Official DuckDB Julia Package

DuckDB is a high-performance in-process analytical database system. It is designed to be fast, reliable and easy to use. For more information on the goals of DuckDB, please refer to the Why DuckDB page on our website.

The DuckDB Julia package provides a high-performance front-end for DuckDB. Much like SQLite, DuckDB runs in-process within the Julia client, and provides a DBInterface front-end.

The package also supports multi-threaded execution. It uses Julia threads/tasks for this purpose.
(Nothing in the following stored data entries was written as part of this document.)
-- pv_equiv track=rewrite | github.com/PrinceSinghhub/GFG-Questions | Convert an array to reduced form .py | convert
-- ===== SOURCE A (Python) =====
-- def convert(arr, n):
--     temp = [arr[i] for i in range(n)]
--
-- # Sort temp array
--     temp.sort()
--
--     # create a map
--     umap = {}
--
--     # One by one insert elements of sorted
--     # temp[] and assign them values from 0
--     # to n-1
--     val = 0
--     for i in range(n):
--         umap[temp[i]] = val
--         val += 1
--
--     # Convert array by taking positions from umap
--     for i in range(n):
--         arr[i] = umap[arr[i]]
--
--     return arr
-- ===== SOURCE B (Python) =====
-- def convert(arr, n):
--     ref = arr[:n]
--     for i in range(n):
--         x = ref[i]
--         arr[i] = sum(1 for v in ref if v <= x) - 1
--     return arr
-- ===== Notes on version B (the rewrite author's own statement) =====
-- stated objective: simpler
-- what changed: The sort, the rank dictionary and the lookup pass are all removed: the rank of an element is computed directly as the number of elements <= it, minus one, by a plain counting scan over an unsorted snapshot of the prefix (comparison-counting rank instead of sort-based ranking).
import Mathlib
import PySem

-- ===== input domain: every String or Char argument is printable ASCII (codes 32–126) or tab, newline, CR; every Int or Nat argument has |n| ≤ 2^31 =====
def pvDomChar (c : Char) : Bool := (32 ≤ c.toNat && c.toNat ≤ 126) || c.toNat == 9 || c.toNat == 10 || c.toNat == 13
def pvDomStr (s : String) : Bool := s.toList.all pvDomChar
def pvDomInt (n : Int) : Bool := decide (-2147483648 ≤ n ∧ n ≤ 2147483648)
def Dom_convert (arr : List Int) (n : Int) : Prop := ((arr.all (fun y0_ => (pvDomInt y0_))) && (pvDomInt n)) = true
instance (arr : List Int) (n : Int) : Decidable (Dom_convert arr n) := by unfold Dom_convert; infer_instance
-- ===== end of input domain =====

-- B removes A's sort + rank dictionary entirely: each element's rank is counted directly as
-- (#elements ≤ it) - 1 over an unsorted snapshot of the prefix — simpler, no sort, no dict
-- (equivalence is about the RETURN value; both Pythons also mutate arr in place identically).

-- ===== PORT A =====
def convert (arr : List Int) (n : Int) : List Int :=
  let temp0 := (PySem.List.pyRange 0 n).map (fun i => PySem.List.pyGetD arr i 0)
  let temp := PySem.List.sorted temp0 (fun x => x)
  let umapval := (PySem.List.pyRange 0 n).foldl
      (fun (s : PySem.Dict Int Int × Int) i =>
        (s.1.insert (PySem.List.pyGetD temp i 0) s.2, s.2 + 1))
      (PySem.Dict.empty, 0)
  -- i drawn from range(n) is ≥ 0, so 'arr[i] = …' is List.set i.toNat (no negative index reachable)
  (PySem.List.pyRange 0 n).foldl
      (fun a i => a.set i.toNat (umapval.1.getD (PySem.List.pyGetD a i 0) 0)) arr

-- ===== PORT B =====
def convert_alt (arr : List Int) (n : Int) : List Int :=
  let ref := PySem.List.slice arr none (some n)
  (PySem.List.pyRange 0 n).foldl
      (fun a i =>
        let x := PySem.List.pyGetD ref i 0
        a.set i.toNat ((ref.foldl (fun acc v => if v ≤ x then acc + 1 else acc) (0 : Int)) - 1))
      arr

-- ===== PRECONDITION & SPEC =====
-- Pre_ excludes exactly the inputs where Python A raises IndexError: n > len(arr) (negative n is fine: range(n) is empty).
def Pre_convert (arr : List Int) (n : Int) : Prop := n ≤ (arr.length : Int)
instance (arr : List Int) (n : Int) : Decidable (Pre_convert arr n) := by unfold Pre_convert; infer_instance
def pvWitness_convert : List Int × Int := ([3, 1, 2, 1], 4)

def Spec_convert (arr : List Int) (n : Int) (out : List Int) : Prop := out = convert_alt arr n
instance (arr : List Int) (n : Int) (out : List Int) : Decidable (Spec_convert arr n out) := by unfold Spec_convert; infer_instance

-- ===== CLAIM (what is proved, stated in full; the proofs are below) =====
def Claim_equal_convert : Prop := ∀ (arr : List Int) (n : Int), Dom_convert arr n → Pre_convert arr n → Spec_convert arr n (convert arr n)

-- ===== LEMMAS AND PROOFS =====

-- the comprehension [arr[i] for i in range(n)] is arr.take k when (k : Int) = n ≤ len(arr)
lemma pv_take_map (arr : List Int) (k : Nat) (h : k ≤ arr.length) :
    (PySem.List.pyRange 0 (k : Int)).map (fun i => PySem.List.pyGetD arr i 0) = arr.take k := by
  have hlen : (arr.take k).length = k := by simp [List.length_take, Nat.min_eq_left h]
  have base := PySem.List.map_pyGetD_pyRange_zero' (arr.take k) 0
  rw [hlen] at base
  rw [← base]
  apply List.map_congr_left
  intro j hj
  rw [PySem.List.mem_pyRange_one] at hj
  obtain ⟨h0, hk⟩ := hj
  have hjn : j = ((j.toNat : Nat) : Int) := by omega
  have hlt : j.toNat < k := by omega
  rw [hjn, PySem.List.pyGetD_natCast, PySem.List.pyGetD_natCast]
  rw [List.getD_eq_getElem _ _ (by omega), List.getD_eq_getElem _ _ (by rw [hlen]; omega)]
  simp [List.getElem_take]

-- A's write-back loop: after folding range(k), positions < k hold f(original element), the rest is untouched
lemma pv_fold_set (f : Int → Int) (arr : List Int) (k : Nat) (h : k ≤ arr.length) :
    (PySem.List.pyRange 0 (k : Int)).foldl
        (fun a i => a.set i.toNat (f (PySem.List.pyGetD a i 0))) arr
      = (arr.take k).map f ++ arr.drop k := by
  induction k with
  | zero => simp [PySem.List.pyRange]
  | succ k ih =>
    have hk : k ≤ arr.length := by omega
    have hklt : k < arr.length := by omega
    have hcast : ((k + 1 : Nat) : Int) = (k : Int) + 1 := by push_cast; ring
    rw [hcast, PySem.List.pyRange_one_succ_right (by positivity), List.foldl_append, ih hk]
    simp only [List.foldl_cons, List.foldl_nil]
    have hlen : ((arr.take k).map f).length = k := by simp [Nat.min_eq_left hk]
    have htoNat : ((k : Int)).toNat = k := by omega
    have hget : PySem.List.pyGetD ((arr.take k).map f ++ arr.drop k) (k : Int) 0 = arr[k] := by
      rw [PySem.List.pyGetD_natCast, List.getD_eq_getElem _ _ (by simp; omega)]
      rw [List.getElem_append_right (by omega)]
      simp [List.getElem_drop, Nat.min_eq_left hk]
    rw [htoNat, hget, List.set_append]
    rw [if_neg (by omega)]
    rw [hlen, Nat.sub_self]
    rw [List.drop_eq_getElem_cons hklt]
    simp only [List.set_cons_zero]
    have htake : List.take (k+1) arr = List.take k arr ++ [arr[k]] := by
      rw [List.take_add_one]
      simp [List.getElem?_eq_getElem hklt]
    rw [htake, List.map_append]
    simp

-- B's write-back loop: the value written at position i depends only on i (through the frozen snapshot)
lemma pv_fold_set_idx (g : Int → Int) (arr : List Int) (k : Nat) (h : k ≤ arr.length) :
    (PySem.List.pyRange 0 (k : Int)).foldl
        (fun a i => a.set i.toNat (g i)) arr
      = (List.range k).map (fun j : Nat => g (j : Int)) ++ arr.drop k := by
  induction k with
  | zero => simp [PySem.List.pyRange]
  | succ k ih =>
    have hk : k ≤ arr.length := by omega
    have hklt : k < arr.length := by omega
    have hcast : ((k + 1 : Nat) : Int) = (k : Int) + 1 := by push_cast; ring
    rw [hcast, PySem.List.pyRange_one_succ_right (by positivity), List.foldl_append, ih hk]
    simp only [List.foldl_cons, List.foldl_nil]
    have hlen : ((List.range k).map (fun j : Nat => g (j : Int))).length = k := by simp
    have htoNat : ((k : Int)).toNat = k := by omega
    rw [htoNat, List.set_append, if_neg (by omega), hlen, Nat.sub_self]
    rw [List.drop_eq_getElem_cons hklt]
    simp only [List.set_cons_zero]
    rw [List.range_succ, List.map_append]
    simp

-- keys not in l are untouched by A's insert loop
lemma pv_build_notmem (l : List Int) (x : Int) (hx : x ∉ l) :
    ∀ (d : PySem.Dict Int Int) (v : Int),
      ((l.foldl (fun s a => (s.1.insert a s.2, s.2 + 1)) (d, v)).1).getD x 0 = d.getD x 0 := by
  induction l with
  | nil => intro d v; rfl
  | cons a t ih =>
    intro d v
    simp only [List.foldl_cons]
    rw [ih (by simp at hx; exact hx.2) _ _]
    rw [PySem.Dict.getD_insert]
    rw [if_neg (by simp at hx; exact hx.1)]

-- A's dict lookup on a sorted l: rank of x = start value + (#elements ≤ x) - 1
lemma pv_build_getD (l : List Int) (hs : l.Pairwise (· ≤ ·)) (x : Int) (hx : x ∈ l) :
    ∀ (d : PySem.Dict Int Int) (v : Int),
      ((l.foldl (fun s a => (s.1.insert a s.2, s.2 + 1)) (d, v)).1).getD x 0
        = v + (l.countP (fun y => decide (y ≤ x)) : Int) - 1 := by
  induction l with
  | nil => simp at hx
  | cons a t ih =>
    intro d v
    rw [List.pairwise_cons] at hs
    obtain ⟨ha, ht⟩ := hs
    simp only [List.foldl_cons]
    by_cases hxt : x ∈ t
    · rw [ih ht hxt _ _]
      have hax : a ≤ x := ha x hxt
      rw [List.countP_cons]
      simp [hax]
      ring
    · have hxa : x = a := by simp at hx; tauto
      subst hxa
      rw [pv_build_notmem t x hxt]
      rw [PySem.Dict.getD_insert, if_pos rfl]
      have hc : t.countP (fun y => decide (y ≤ x)) = 0 := by
        rw [List.countP_eq_zero]
        intro y hy
        have h1 : x ≤ y := ha y hy
        have h2 : ¬ (y ≤ x) := by
          intro hle
          have : y = x := le_antisymm hle h1
          exact hxt (this ▸ hy)
        simpa using h2
      rw [List.countP_cons, hc]
      simp

-- B's counting fold IS countP
lemma pv_count_fold (l : List Int) (x : Int) :
    l.foldl (fun acc v => if v ≤ x then acc + 1 else acc) (0 : Int)
      = (l.countP (fun y => decide (y ≤ x)) : Int) := by
  have := PySem.List.foldl_ite_add_one (fun v => v ≤ x) l (0 : Int)
  simpa using this

-- ===== VERDICT (by name: the statement is the Claim_ definition above) =====
theorem convert_spec : Claim_equal_convert := by
  intro arr n _ hpre
  unfold Pre_convert at hpre
  unfold Spec_convert convert convert_alt
  dsimp only []
  by_cases hn : n ≤ 0
  · rw [PySem.List.pyRange_one_eq_nil hn]
    simp
  · rw [not_le] at hn
    have hk : ((n.toNat : Nat) : Int) = n := Int.toNat_of_nonneg (by omega)
    set k := n.toNat with hkdef
    have hklen : k ≤ arr.length := by omega
    have href : PySem.List.slice arr none (some n) = arr.take k := by
      rw [PySem.List.slice_to arr (show (0:Int) ≤ n by omega)]
    rw [href, ← hk, pv_take_map arr k hklen]
    set ref := arr.take k with hrefdef
    have hreflen : ref.length = k := by simp [hrefdef, List.length_take, Nat.min_eq_left hklen]
    set temp := PySem.List.sorted ref (fun x => x) with htemp
    have hperm : temp.Perm ref := PySem.List.sorted_perm _ _ _
    have hsort : temp.Pairwise (· ≤ ·) := by
      have := PySem.List.sorted_pairwise ref (fun x => x)
      simpa using this
    have hlt : temp.length = k := by rw [PySem.List.length_sorted, hreflen]
    -- turn the dict-building fold over range(n) reading temp[i] into a fold over temp itself
    rw [show (k : Int) = (temp.length : Int) by rw [hlt]]
    rw [PySem.List.foldl_pyRange_zero_pyGetD' temp 0
          (fun (s : PySem.Dict Int Int × Int) x => (s.1.insert x s.2, s.2 + 1)) (PySem.Dict.empty, 0)]
    rw [show ((temp.length : Nat) : Int) = ((k : Nat) : Int) by rw [hlt]]
    -- both write-back loops fill the first k positions
    rw [pv_fold_set (fun t => (temp.foldl
          (fun (s : PySem.Dict Int Int × Int) x => (s.1.insert x s.2, s.2 + 1))
          (PySem.Dict.empty, 0)).1.getD t 0) arr k hklen]
    rw [pv_fold_set_idx (fun i =>
          (ref.foldl (fun acc v => if v ≤ PySem.List.pyGetD ref i 0 then acc + 1 else acc) (0 : Int)) - 1)
        arr k hklen]
    congr 1
    -- element-wise: A's dict rank of ref[j] = B's count at index j
    apply List.ext_getElem (by simp [hrefdef]; omega)
    intro j hj1 hj2
    have hjk : j < k := by simp at hj1; omega
    rw [List.getElem_map, List.getElem_map, List.getElem_range]
    have hgd : PySem.List.pyGetD ref (j : Int) 0 = ref[j]'(by omega) := by
      rw [PySem.List.pyGetD_natCast, List.getD_eq_getElem _ _ (by omega)]
    have hxmem : ref[j]'(by omega) ∈ ref := List.getElem_mem _
    have hxtemp : ref[j]'(by omega) ∈ temp := hperm.mem_iff.mpr hxmem
    rw [hgd, pv_count_fold, pv_build_getD temp hsort _ hxtemp PySem.Dict.empty 0]
    rw [hperm.countP_eq]
    ring
-- pv_equiv track=rewrite | github.com/DataFog/datafog-api | app/processor.py | find_pii_in_text
-- ===== SOURCE A (Python) =====
-- def find_pii_in_text(
--     text: str, start_index: int, pii: str, seen: set
-- ) -> tuple[int, int]:
--     """Find pii in the original text and return the start and end index"""
--     start = None
--     end = None
--     # Currently returns the 0-based start index and the end index non-inclusive
--     while start_index < len(text):
--         start = text.find(pii, start_index)
--         if start == -1:
--             # unable to find PII, return None
--             return (None, None)
--
--         end = start + len(pii)
--
--         if start > 0 and text[start - 1 : start].isalnum():
--             # if the start is not the first char and the char before it is an alpha numeric
--             # we have found a substring and should continue
--             start_index = start + 1
--             # continue search after start
--             start = None
--             end = None
--             continue
--         elif end < len(text) and text[end : end + 1].isalnum():
--             # if end is not the last char in the text and the char after it is an alpha numeric
--             # we have found a substring and should continue
--             start_index = start + 1
--             # continue search after start
--             start = None
--             end = None
--             continue
--         elif start in seen:
--             # we have previously found this pii and should continue
--             start_index = start + 1
--             # continue search after start
--             start = None
--             end = None
--             continue
--
--         # Valid PII found, break out of loop
--         break
--
--     # add start to the set of seen indices
--     seen.add(start)
--     return (start, end)
-- ===== SOURCE B (Python) =====
-- def find_pii_in_text(
--     text: str, start_index: int, pii: str, seen: set
-- ) -> tuple[int, int]:
--     """Find pii in the original text and return the start and end index"""
--     n, m = len(text), len(pii)
--     # Python's str.find treats a negative start like a slice bound: from the end, clamped at 0
--     p0 = start_index if start_index >= 0 else max(0, n + start_index)
--     for p in range(p0, n - m + 1):
--         if (text[p:p + m] == pii
--                 and not (p > 0 and text[p - 1].isalnum())
--                 and not (p + m < n and text[p + m].isalnum())
--                 and p not in seen):
--             seen.add(p)
--             return (p, p + m)
--     return (None, None)
-- ===== Notes on version B (the rewrite author's own statement) =====
-- stated objective: simpler
-- what changed: A's stateful while loop that repeatedly calls str.find and restarts just after each rejected hit is replaced by one for-loop over the candidate start positions that checks occurrence, the two word-boundary conditions and seen in a single conjunction.
-- outside the precondition, e.g. on find_pii_in_text('b ', 1, '', set()): A returns (None, None), B returns (2, 2)
import Mathlib
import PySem
theorem pvA_all (grid : List String) (hpre : Pre_find_neighbors grid)
    (t : List (List Char)) (y0 : Nat) (ht : (pvRows grid).drop y0 = t) :
    (PySem.List.pyRange (y0 : Int) ((grid.length : Nat) : Int) 1).flatMap (fun yi =>
      ((PySem.List.pyRange 0 ((pvW grid : Nat) : Int) 1).filter
          (fun x => pvCell grid yi x == '0')).map
        (fun x => [x, yi,
          (pvScanR grid yi (PySem.List.pyRange (x + 1) ((pvW grid : Nat) : Int) 1)).1,
          (pvScanR grid yi (PySem.List.pyRange (x + 1) ((pvW grid : Nat) : Int) 1)).2,
          (pvScanB grid x (PySem.List.pyRange (yi + 1) ((grid.length : Nat) : Int) 1)).1,
          (pvScanB grid x (PySem.List.pyRange (yi + 1) ((grid.length : Nat) : Int) 1)).2]))
      = pvRef t (y0 : Int) := by
  have hlen : (pvRows grid).length = grid.length := by simp [pvRows]
  induction t generalizing y0 with
  | nil =>
      have hb : grid.length ≤ y0 := by
        have := congrArg List.length ht; simp [hlen] at this; omega
      rw [show PySem.List.pyRange ((y0 : Nat) : Int) ((grid.length : Nat) : Int) 1 = []
        from PySem.List.pyRange_one_eq_nil (by exact_mod_cast hb)]
      rfl
  | cons r t' ih =>
      have hb : y0 < grid.length := by
        have := congrArg List.length ht; simp [hlen] at this; omega
      have hr : (pvRows grid)[y0]?.getD [] = r := by
        have h0 : (pvRows grid)[y0]? = some r := by
          have := congrArg (fun l => l[0]?) ht
          simpa [List.getElem?_drop] using this
        rw [h0]; rfl
      have ht' : (pvRows grid).drop (y0 + 1) = t' := by
        have : (pvRows grid).drop (y0 + 1) = ((pvRows grid).drop y0).tail := by
          rw [← List.drop_drop]; simp
        rw [this, ht]; rfl
      rw [show PySem.List.pyRange ((y0 : Nat) : Int) ((grid.length : Nat) : Int) 1
            = ((y0 : Nat) : Int) :: PySem.List.pyRange (((y0 : Nat) : Int) + 1) ((grid.length : Nat) : Int) 1
        from PySem.List.pyRange_one_cons (by exact_mod_cast hb)]
      rw [List.flatMap_cons]
      have hrow := pvA_row grid hpre y0 hb r 0 (by simp [hr])
      rw [pvRef]
      rw [show ((y0 : Int) + 1) = (((y0 + 1 : Nat)) : Int) by push_cast; ring]
      rw [ih (y0 + 1) ht']
      congr 1
      simp [ht'] at hrow
      exact hrow

-- ===== VERDICT (by name: the statement is the Claim_ definition above) =====
theorem find_neighbors_spec : Claim_equal_find_neighbors := by
  intro grid _ hpre
  unfold Spec_find_neighbors
  have hw : ∀ r ∈ pvRows grid, r.length = pvW grid := by
    intro r hr
    simp only [pvRows, List.mem_map] at hr
    obtain ⟨s, hs, rfl⟩ := hr
    have := hpre.2 s hs
    simp [pvW] at this ⊢
    omega
  have hB : find_neighbors_alt grid = pvRef (pvRows grid) 0 := by
    rw [show find_neighbors_alt grid
        = pvEmitAll (pvRows grid) (pvBBuild (pvW grid) (pvRows grid) 0).1 0 from rfl]
    exact pvB_eq_ref _ _ _ hw
  rw [hB]
  unfold find_neighbors
  simp only [PySem.List.foldl_append_if, PySem.List.foldl_append_eq_flatMap,
    List.nil_append, List.flatMap_assoc, List.flatMap_map, ← List.map_eq_flatMap]
  have hws : (grid.head?.getD "").length = pvW grid := by
    rw [pvW, ← List.headD_eq_head?_getD, String.length_toList]
  have := pvA_all grid hpre (pvRows grid) 0 (by simp)
  simpa [hws] using this
-- a map over range(1, n+1) is a map over the row indices 0..n-1 with i = r+1
lemma pv_map_pyRange_one {α : Type} (f : Int → α) (n : Int) :
    (PySem.List.pyRange 1 (n + 1) 1).map f
      = (List.range n.toNat).map (fun r : Nat => f ((r : Int) + 1)) := by
  rw [PySem.List.pyRange_one, List.map_map]
  have hn1 : n + 1 - 1 = n := by ring
  rw [hn1]
  apply List.map_congr_left
  intro r _
  simp only [Function.comp]
  exact congrArg f (by ring)

lemma pv_enumerate_map_range {α : Type} (g : Nat → α) (N : Nat) (s : Int) :
    PySem.List.enumerate ((List.range N).map g) s
      = (List.range N).map (fun r : Nat => (s + (r : Int), g r)) := by
  induction N with
  | zero => simp [PySem.List.enumerate_nil]
  | succ N ih =>
      simp [List.range_succ, PySem.List.enumerate_append, ih, PySem.List.enumerate_cons,
        PySem.List.enumerate_nil]

lemma pv_set_map_range {α : Type} (g : Nat → α) (N r : Nat) (v : α) :
    ((List.range N).map g).set r v
      = (List.range N).map (fun r' => if r' = r then v else g r') := by
  apply List.ext_getElem
  · simp
  · intro i h1 h2
    simp only [List.getElem_set, List.getElem_map, List.getElem_range]
    by_cases hi : i = r <;> simp [hi, Ne.symm]
theorem wsum_foldl_insert (g : Int × Int × Int → Int) (us : List ((Int × Int × Int) × Int)) :
    ∀ (d : PySem.Dict (Int × Int × Int) Int), d.keys.Nodup →
      wsum g (us.foldl (fun new u => new.insert u.1 (new.getD u.1 0 + u.2)) d)
        = wsum g d + (us.map (fun u => u.2 * g u.1)).sum := by
  induction us with
  | nil => intro d _; simp
  | cons u us ih =>
    intro d hnd
    simp only [List.foldl_cons, List.map_cons, List.sum_cons]
    rw [ih _ (keys_nodup_insert d u.1 _ hnd), wsum_insert_add g d u.1 u.2 hnd]
    ring

-- ---- sum bookkeeping ----

theorem sum_map_filter {α : Type} (p : α → Bool) (f : α → Int) (l : List α) :
    ((l.filter p).map f).sum = (l.map (fun x => if p x then f x else 0)).sum := by
  induction l with
  | nil => rfl
  | cons x l ih =>
    by_cases h : p x <;> simp [h, ih]

theorem sum_swap {α β : Type} (f : α → β → Int) (l1 : List α) (l2 : List β) :
    (l1.map (fun x => (l2.map (fun y => f x y)).sum)).sum
      = (l2.map (fun y => (l1.map (fun x => f x y)).sum)).sum := by
  induction l1 with
  | nil => simp
  | cons x l1 ih =>
    simp only [List.map_cons, List.sum_cons, ih]
    rw [← List.sum_map_add]

theorem sum_indicator_pyRange (d c : Int) :
    ∀ (k : Nat) (lo : Int),
      ((PySem.List.pyRange lo (lo + k) 1).map (fun X => c * (if X - d = 0 then (1:Int) else 0))).sum
        = if lo ≤ d ∧ d < lo + k then c else 0 := by
  intro k
  induction k with
  | zero =>
    intro lo
    have hempty : ∀ x : Int, PySem.List.pyRange x x 1 = [] := by
      intro x; simp [PySem.List.pyRange]
    push_cast
    rw [add_zero, hempty]
    simp only [List.map_nil, List.sum_nil]
    rw [if_neg (by omega)]
  | succ k ih =>
    intro lo
    push_cast
    have hlt : lo < lo + ((k : Int) + 1) := by omega
    rw [PySem.List.pyRange_one_cons hlt]
    simp only [List.map_cons, List.sum_cons]
    rw [show lo + ((k : Int) + 1) = lo + 1 + (k : Int) from by ring]
    rw [ih (lo + 1)]
    by_cases h1 : lo - d = 0 <;> by_cases h2 : lo + 1 ≤ d ∧ d < lo + 1 + (k:Int)
    · omega
    · rw [if_pos h1, if_neg h2, if_pos (by omega)]
      ring
    · rw [if_neg h1, if_pos h2, if_pos (by omega)]
      ring
    · rw [if_neg h1, if_neg h2, if_neg (by omega)]
      ring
If you wish to run queries in parallel, you must launch Julia with multi-threading support (by e.g. setting the JULIA_NUM_THREADS environment variable).

Installation

pkg> add DuckDB

julia> using DuckDB

Basics

# create a new in-memory database
con = DBInterface.connect(DuckDB.DB, ":memory:")

# create a table
DBInterface.execute(con, "CREATE TABLE integers(i INTEGER)")

# insert data using a prepared statement
stmt = DBInterface.prepare(con, "INSERT INTO integers VALUES(?)")
DBInterface.execute(stmt, [42])

# query the database
results = DBInterface.execute(con, "SELECT 42 a")
print(results)

Scanning DataFrames

The DuckDB Julia package also provides support for querying Julia DataFrames. Note that the DataFrames are directly read by DuckDB - they are not inserted or copied into the database itself.

If you wish to load data from a DataFrame into a DuckDB table you can run a CREATE TABLE AS or INSERT INTO query.

using DuckDB
using DataFrames

# create a new in-memory dabase
con = DBInterface.connect(DuckDB.DB)

# create a DataFrame
df = DataFrame(a = [1, 2, 3], b = [42, 84, 42])

# register it as a view in the database
DuckDB.register_data_frame(con, df, "my_df")

# run a SQL query over the DataFrame
results = DBInterface.execute(con, "SELECT * FROM my_df")
print(results)

Original Julia Connector

Credits to kimmolinna for the original DuckDB Julia connector.

Contributing to the Julia Package

Formatting

The format script must be run when changing anything. This can be done by running the following command from within the root directory of the project:

julia tools/juliapkg/scripts/format.jl

Testing

You can run the tests using the test.sh script:

./test.sh

Specific test files can be run by adding the name of the file as an argument:

./test.sh test_connection.jl

In order to run against a locally compiled version of DuckDB, you will can set the JULIA_DUCKDB_LIBRARY environment variable, e.g.:

export JULIA_DUCKDB_LIBRARY="`pwd`/../../build/debug/src/libduckdb.dylib"

Note that Julia pre-compilation caching might get in the way of changes to this variable taking effect. You can clear these caches using the following command:

rm -rf ~/.julia/compiled

Submitting a New Package

The DuckDB Julia package depends on the DuckDB_jll package, which can be updated by sending a PR to Yggdrassil.

After the DuckDB_jll package is updated, the DuckDB package can be updated by incrementing the version number (and dependency version numbers) in Project.toml, followed by adding a comment containing the text @JuliaRegistrator register subdir=tools/juliapkg to the commit.